[Start of Attachment]
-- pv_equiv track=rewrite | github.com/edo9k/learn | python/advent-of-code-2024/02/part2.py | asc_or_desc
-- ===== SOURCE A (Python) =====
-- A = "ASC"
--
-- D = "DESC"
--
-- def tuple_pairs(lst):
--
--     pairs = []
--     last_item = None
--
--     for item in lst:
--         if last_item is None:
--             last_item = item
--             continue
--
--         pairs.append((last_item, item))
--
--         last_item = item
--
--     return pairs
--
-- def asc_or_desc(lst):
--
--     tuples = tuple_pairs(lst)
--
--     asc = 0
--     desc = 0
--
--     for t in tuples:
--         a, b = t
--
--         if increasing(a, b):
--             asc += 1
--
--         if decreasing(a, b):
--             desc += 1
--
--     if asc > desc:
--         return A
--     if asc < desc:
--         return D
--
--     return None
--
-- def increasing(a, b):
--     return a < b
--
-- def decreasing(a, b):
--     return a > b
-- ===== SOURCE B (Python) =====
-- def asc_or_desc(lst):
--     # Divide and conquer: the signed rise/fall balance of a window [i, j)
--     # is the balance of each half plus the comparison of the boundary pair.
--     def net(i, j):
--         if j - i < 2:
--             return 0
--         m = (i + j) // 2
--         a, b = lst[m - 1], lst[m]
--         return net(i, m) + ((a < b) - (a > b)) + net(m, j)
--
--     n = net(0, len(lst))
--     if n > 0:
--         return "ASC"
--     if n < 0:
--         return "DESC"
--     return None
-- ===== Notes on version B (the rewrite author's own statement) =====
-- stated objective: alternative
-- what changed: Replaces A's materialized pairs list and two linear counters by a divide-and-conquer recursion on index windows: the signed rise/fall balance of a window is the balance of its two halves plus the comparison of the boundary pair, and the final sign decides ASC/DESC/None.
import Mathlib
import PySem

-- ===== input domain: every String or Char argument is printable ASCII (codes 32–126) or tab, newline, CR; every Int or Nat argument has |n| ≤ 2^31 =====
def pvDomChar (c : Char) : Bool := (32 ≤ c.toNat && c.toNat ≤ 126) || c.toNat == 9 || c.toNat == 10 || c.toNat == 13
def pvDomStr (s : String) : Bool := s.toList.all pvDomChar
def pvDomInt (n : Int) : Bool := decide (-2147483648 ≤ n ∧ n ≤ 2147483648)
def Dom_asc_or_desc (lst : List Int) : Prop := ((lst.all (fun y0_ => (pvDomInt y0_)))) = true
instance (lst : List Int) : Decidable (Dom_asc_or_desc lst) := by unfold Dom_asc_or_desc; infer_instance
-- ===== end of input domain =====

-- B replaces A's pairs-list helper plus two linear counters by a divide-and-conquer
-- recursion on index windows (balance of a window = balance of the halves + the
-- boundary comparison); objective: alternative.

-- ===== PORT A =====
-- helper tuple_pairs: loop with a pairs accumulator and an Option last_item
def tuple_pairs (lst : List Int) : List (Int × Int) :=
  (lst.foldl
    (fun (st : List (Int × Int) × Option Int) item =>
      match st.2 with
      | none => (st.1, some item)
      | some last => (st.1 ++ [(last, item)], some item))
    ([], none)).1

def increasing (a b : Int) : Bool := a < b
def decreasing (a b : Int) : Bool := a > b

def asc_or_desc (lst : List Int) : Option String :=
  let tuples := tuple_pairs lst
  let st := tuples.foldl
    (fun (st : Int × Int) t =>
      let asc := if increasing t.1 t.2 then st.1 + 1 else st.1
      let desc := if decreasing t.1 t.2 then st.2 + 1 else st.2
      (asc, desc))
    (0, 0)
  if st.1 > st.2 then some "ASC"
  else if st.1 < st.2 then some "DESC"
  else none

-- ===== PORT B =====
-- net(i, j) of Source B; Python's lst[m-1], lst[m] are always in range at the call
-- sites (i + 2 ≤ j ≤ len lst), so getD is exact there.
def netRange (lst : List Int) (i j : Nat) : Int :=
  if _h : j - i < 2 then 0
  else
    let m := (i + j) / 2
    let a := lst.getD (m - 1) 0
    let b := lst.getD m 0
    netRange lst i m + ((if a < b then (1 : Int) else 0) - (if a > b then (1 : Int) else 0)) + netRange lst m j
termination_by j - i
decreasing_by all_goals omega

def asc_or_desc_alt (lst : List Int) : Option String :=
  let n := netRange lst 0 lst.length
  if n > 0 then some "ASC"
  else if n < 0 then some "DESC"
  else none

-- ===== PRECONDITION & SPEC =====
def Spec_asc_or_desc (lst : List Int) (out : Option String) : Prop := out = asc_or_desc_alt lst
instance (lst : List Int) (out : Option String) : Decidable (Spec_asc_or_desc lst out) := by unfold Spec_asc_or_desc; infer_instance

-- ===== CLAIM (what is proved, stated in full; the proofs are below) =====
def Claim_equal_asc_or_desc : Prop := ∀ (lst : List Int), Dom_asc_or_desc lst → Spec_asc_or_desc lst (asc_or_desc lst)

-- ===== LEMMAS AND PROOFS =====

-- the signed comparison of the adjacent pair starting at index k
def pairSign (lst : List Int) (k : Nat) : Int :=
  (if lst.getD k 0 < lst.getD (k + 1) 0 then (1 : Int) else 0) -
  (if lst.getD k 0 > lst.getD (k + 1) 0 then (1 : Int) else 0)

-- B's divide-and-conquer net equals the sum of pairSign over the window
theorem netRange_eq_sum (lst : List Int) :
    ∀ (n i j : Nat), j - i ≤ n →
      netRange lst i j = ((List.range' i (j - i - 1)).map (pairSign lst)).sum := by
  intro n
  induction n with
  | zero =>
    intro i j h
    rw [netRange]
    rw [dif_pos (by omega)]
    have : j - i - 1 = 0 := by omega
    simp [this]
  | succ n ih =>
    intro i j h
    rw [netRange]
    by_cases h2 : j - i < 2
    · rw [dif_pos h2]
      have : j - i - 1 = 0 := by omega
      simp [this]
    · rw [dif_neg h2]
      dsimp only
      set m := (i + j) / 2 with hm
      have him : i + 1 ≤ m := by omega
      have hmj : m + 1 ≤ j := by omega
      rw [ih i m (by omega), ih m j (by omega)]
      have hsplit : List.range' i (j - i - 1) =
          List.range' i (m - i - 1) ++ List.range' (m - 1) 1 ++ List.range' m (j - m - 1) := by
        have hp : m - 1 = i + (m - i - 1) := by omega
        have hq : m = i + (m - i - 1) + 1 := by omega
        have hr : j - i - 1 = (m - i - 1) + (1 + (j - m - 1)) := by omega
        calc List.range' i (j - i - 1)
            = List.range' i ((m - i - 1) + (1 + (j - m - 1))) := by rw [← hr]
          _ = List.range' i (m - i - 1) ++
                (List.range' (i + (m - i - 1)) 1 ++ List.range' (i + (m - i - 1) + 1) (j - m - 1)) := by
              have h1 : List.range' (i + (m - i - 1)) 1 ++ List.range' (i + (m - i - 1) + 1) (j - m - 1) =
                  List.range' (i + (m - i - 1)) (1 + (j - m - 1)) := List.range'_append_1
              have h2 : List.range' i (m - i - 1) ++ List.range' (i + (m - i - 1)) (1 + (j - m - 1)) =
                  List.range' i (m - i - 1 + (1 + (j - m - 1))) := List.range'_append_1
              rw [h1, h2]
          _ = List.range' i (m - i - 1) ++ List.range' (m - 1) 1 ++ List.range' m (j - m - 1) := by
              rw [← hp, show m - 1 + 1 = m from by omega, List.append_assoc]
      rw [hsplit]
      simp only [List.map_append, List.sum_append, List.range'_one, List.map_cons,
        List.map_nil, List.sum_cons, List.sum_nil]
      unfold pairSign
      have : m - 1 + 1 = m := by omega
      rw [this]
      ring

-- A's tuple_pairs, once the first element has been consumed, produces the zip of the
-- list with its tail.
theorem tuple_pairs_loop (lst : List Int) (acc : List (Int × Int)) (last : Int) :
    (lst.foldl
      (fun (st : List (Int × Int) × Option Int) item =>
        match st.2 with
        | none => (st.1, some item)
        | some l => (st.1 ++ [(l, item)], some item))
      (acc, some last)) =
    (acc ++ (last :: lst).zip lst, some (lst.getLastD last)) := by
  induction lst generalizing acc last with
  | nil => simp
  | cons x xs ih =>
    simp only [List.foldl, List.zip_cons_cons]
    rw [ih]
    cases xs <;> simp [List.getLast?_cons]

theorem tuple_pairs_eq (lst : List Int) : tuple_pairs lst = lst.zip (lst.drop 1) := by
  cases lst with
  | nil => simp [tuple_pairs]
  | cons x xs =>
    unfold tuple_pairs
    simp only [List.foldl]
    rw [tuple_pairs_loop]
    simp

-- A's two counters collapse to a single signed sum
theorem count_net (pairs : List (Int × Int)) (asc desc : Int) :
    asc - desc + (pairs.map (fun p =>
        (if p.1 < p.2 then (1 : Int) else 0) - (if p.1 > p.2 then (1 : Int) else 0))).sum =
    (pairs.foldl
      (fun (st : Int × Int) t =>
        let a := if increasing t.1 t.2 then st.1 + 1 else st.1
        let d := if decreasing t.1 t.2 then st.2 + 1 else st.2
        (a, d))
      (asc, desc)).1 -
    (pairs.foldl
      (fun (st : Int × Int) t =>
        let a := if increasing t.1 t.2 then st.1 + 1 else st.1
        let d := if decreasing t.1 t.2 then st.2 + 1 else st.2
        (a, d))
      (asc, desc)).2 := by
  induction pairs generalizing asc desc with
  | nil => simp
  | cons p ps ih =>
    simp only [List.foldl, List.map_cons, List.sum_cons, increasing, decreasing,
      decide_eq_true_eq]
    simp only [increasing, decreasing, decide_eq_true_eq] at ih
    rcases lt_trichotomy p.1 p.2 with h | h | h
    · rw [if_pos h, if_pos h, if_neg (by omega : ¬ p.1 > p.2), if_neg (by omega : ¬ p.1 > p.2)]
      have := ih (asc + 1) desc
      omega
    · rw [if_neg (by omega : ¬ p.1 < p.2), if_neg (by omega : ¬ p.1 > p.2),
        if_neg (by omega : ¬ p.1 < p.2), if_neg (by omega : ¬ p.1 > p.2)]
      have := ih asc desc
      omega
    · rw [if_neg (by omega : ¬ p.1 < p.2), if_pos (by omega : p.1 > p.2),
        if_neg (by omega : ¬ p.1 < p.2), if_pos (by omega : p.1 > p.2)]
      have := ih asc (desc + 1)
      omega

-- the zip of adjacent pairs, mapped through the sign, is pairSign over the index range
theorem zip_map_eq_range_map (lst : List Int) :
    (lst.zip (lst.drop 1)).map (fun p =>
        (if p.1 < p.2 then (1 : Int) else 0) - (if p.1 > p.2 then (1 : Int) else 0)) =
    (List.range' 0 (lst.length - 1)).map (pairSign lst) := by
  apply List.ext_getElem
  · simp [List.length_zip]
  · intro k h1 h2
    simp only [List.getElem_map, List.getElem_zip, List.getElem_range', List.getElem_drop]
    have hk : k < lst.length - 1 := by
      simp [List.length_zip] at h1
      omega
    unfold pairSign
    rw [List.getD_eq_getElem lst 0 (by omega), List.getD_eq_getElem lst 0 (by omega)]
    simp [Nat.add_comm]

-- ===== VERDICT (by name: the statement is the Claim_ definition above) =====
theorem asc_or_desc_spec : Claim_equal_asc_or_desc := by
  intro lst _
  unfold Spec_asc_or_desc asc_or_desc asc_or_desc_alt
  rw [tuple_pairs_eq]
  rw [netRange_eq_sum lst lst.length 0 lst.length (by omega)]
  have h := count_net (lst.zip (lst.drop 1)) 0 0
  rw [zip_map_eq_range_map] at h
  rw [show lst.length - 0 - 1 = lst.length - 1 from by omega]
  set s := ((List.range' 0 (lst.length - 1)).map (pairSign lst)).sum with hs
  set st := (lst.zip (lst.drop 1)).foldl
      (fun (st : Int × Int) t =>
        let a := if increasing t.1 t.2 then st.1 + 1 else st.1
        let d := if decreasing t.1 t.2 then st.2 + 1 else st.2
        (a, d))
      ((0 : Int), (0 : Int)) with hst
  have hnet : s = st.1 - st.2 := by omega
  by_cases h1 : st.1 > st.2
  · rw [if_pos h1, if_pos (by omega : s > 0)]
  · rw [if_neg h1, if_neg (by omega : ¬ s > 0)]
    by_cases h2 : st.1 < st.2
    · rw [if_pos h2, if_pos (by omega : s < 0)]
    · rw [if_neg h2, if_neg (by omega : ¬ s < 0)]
[End of Attachment]
[Start of Attachment]
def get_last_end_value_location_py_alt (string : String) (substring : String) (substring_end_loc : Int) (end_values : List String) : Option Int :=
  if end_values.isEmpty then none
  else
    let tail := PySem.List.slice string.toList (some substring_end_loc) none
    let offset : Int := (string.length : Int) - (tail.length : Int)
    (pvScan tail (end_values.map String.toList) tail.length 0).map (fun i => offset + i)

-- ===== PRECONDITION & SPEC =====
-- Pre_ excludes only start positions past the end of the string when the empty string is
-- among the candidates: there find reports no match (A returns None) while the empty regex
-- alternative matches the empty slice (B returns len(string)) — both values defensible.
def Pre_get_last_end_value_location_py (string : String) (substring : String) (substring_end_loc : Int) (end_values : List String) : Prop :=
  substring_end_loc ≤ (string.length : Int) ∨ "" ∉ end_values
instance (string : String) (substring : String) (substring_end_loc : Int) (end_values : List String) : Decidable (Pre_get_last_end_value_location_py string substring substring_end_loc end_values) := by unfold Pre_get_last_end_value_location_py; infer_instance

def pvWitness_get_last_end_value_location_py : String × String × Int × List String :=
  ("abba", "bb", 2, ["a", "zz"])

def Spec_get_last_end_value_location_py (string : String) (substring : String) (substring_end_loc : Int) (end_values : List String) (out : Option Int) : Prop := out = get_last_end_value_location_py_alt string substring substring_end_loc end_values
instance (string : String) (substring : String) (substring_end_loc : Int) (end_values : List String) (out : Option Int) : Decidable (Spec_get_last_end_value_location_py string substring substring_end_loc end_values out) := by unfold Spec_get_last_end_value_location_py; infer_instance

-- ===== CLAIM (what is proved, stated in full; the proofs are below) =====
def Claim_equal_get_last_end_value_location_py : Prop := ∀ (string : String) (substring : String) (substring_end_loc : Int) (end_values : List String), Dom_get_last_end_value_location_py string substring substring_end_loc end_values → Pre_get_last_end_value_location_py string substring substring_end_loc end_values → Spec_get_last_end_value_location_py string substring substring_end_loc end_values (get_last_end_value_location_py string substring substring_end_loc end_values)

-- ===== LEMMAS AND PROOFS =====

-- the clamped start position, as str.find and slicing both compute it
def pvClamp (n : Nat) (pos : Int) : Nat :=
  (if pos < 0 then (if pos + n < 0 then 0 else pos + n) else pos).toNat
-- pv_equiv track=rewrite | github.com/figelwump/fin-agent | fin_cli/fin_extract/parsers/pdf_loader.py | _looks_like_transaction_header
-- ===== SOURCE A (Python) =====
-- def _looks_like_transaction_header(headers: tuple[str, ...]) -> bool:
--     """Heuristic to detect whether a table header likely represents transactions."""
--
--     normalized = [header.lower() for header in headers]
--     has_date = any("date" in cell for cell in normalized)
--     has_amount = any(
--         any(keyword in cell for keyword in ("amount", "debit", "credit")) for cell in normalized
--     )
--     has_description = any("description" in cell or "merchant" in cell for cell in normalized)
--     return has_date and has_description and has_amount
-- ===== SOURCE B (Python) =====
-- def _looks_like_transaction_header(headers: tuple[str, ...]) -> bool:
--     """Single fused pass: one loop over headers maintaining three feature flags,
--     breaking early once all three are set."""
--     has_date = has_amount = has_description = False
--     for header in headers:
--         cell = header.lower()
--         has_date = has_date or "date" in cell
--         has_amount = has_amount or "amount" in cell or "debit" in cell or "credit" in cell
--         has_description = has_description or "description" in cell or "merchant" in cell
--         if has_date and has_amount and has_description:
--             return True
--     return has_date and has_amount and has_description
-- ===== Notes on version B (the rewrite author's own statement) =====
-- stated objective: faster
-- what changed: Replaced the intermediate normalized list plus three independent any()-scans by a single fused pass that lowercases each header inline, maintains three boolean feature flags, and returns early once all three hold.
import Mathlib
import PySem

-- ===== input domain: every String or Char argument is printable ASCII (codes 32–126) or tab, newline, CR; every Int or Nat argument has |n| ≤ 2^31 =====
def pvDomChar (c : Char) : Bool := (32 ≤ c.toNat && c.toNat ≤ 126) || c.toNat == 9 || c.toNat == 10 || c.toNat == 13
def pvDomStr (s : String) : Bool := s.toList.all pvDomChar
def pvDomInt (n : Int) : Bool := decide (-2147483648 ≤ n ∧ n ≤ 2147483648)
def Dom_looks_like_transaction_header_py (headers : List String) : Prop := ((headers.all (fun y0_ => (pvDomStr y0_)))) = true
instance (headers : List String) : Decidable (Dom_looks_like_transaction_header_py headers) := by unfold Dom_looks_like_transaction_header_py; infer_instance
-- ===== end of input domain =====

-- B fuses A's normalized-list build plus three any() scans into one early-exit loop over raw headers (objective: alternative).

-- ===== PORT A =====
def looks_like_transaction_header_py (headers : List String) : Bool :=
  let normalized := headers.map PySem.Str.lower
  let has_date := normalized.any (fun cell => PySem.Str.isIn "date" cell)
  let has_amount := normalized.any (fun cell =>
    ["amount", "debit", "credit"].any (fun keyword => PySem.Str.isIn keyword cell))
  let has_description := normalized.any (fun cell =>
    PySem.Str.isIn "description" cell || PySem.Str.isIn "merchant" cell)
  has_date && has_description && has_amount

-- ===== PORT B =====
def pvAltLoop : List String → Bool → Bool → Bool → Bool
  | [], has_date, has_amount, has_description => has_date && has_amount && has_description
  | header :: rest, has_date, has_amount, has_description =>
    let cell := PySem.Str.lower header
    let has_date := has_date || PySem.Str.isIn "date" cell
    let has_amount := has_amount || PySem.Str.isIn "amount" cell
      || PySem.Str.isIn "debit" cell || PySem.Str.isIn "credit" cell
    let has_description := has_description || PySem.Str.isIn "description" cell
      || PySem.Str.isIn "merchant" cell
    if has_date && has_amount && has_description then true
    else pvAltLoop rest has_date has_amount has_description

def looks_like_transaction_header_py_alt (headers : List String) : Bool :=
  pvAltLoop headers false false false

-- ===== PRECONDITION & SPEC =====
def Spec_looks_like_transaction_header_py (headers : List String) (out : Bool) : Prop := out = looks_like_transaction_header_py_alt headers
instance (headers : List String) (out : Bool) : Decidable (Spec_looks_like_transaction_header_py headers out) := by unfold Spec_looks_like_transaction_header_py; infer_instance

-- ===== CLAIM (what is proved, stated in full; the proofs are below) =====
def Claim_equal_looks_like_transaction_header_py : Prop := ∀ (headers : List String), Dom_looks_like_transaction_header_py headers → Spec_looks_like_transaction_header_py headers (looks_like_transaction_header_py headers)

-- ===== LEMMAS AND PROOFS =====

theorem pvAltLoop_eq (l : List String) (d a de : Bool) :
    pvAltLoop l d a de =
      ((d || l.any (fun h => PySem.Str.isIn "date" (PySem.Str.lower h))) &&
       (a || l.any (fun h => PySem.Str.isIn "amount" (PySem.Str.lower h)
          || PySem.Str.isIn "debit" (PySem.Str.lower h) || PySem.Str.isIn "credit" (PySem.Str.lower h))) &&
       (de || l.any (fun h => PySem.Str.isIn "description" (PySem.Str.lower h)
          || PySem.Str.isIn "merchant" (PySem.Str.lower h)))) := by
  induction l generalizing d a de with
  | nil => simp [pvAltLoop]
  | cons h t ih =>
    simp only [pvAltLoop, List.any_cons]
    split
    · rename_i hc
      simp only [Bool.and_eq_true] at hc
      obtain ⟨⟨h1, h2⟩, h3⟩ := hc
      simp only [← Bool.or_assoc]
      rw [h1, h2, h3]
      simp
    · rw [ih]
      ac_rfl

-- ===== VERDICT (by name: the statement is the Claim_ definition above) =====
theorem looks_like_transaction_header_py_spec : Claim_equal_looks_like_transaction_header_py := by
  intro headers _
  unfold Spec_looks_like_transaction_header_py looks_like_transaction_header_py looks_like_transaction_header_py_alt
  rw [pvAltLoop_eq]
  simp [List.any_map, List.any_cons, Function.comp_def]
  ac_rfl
[End of Attachment]
[Start of Attachment]
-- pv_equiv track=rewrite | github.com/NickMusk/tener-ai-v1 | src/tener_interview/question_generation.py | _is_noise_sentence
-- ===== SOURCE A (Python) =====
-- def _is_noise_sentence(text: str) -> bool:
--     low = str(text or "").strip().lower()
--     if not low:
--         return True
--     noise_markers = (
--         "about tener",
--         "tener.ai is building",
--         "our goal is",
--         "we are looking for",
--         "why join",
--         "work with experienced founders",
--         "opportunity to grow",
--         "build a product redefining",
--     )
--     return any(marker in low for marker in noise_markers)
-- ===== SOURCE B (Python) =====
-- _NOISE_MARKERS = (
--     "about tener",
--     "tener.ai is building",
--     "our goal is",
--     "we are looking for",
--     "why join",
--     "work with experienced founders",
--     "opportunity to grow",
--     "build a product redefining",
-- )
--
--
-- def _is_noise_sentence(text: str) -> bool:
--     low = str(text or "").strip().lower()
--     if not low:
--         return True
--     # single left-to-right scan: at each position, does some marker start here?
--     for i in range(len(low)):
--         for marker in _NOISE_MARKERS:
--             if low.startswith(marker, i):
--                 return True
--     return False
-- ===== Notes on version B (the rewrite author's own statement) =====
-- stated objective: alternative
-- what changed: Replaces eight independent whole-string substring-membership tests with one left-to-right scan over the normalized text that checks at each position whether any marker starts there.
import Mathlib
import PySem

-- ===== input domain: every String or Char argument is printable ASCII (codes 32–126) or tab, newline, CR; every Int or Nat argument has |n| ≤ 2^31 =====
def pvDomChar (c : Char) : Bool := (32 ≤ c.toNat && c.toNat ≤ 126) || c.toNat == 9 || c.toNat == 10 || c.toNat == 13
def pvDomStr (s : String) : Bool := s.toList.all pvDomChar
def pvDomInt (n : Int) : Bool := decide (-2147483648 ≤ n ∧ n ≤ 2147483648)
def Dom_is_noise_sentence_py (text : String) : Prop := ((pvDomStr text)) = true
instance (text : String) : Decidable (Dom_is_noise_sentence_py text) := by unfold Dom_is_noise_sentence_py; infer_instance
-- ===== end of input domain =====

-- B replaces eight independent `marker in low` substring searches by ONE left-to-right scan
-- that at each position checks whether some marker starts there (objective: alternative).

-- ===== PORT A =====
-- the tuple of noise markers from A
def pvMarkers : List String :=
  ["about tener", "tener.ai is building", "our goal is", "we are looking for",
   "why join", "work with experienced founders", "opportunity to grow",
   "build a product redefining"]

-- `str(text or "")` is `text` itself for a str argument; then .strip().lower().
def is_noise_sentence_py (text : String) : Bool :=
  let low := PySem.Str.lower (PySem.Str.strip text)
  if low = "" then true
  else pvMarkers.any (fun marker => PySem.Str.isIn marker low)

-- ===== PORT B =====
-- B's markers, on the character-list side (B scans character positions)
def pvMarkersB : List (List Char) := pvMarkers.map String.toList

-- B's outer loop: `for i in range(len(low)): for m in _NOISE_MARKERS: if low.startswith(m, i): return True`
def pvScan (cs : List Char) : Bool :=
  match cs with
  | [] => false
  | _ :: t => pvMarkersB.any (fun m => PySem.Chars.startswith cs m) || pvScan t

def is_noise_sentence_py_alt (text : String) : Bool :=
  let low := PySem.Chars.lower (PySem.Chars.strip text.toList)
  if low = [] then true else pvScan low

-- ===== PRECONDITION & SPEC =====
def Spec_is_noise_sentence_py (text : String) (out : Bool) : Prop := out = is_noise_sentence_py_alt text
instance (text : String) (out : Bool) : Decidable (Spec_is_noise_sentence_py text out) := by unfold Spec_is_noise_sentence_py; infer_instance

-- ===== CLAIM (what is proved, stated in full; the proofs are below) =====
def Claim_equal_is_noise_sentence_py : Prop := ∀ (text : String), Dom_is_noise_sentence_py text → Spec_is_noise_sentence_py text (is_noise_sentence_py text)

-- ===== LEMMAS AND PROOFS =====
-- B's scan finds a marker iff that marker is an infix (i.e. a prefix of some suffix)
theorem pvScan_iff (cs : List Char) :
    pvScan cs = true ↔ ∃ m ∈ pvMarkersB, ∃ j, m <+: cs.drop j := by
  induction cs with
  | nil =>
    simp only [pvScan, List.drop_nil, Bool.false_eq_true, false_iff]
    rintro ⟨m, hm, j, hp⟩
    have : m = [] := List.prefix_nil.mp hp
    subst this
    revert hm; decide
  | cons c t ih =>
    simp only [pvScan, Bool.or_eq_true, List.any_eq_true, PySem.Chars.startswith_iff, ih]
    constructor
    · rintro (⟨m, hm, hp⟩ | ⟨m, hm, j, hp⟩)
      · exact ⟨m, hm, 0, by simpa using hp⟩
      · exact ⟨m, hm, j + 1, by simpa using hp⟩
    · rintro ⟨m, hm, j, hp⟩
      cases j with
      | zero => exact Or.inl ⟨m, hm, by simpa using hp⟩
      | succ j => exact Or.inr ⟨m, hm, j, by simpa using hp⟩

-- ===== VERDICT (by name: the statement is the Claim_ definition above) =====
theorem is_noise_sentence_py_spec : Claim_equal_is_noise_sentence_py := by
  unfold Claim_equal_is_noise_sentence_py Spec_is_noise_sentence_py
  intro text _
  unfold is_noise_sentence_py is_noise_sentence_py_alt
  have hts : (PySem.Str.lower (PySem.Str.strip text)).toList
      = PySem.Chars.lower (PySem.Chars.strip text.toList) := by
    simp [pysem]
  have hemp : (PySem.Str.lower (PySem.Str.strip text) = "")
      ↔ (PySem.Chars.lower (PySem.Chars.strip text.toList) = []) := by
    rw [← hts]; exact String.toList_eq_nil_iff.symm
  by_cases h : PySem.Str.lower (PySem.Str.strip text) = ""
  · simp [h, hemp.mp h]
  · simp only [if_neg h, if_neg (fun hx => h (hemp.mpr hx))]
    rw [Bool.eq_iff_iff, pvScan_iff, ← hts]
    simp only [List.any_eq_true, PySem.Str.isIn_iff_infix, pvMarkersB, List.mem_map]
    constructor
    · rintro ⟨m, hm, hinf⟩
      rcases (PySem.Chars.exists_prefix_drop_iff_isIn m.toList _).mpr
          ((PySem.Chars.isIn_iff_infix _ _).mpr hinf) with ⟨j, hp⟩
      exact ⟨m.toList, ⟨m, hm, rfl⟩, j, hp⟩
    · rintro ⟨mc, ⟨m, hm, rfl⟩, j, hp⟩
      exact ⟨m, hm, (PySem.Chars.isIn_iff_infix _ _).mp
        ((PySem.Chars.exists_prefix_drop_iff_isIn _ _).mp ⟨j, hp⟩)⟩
[End of Attachment]
### The task
Please work out how many lines above carry "returns", writing only the result.

### Result for this exercise
3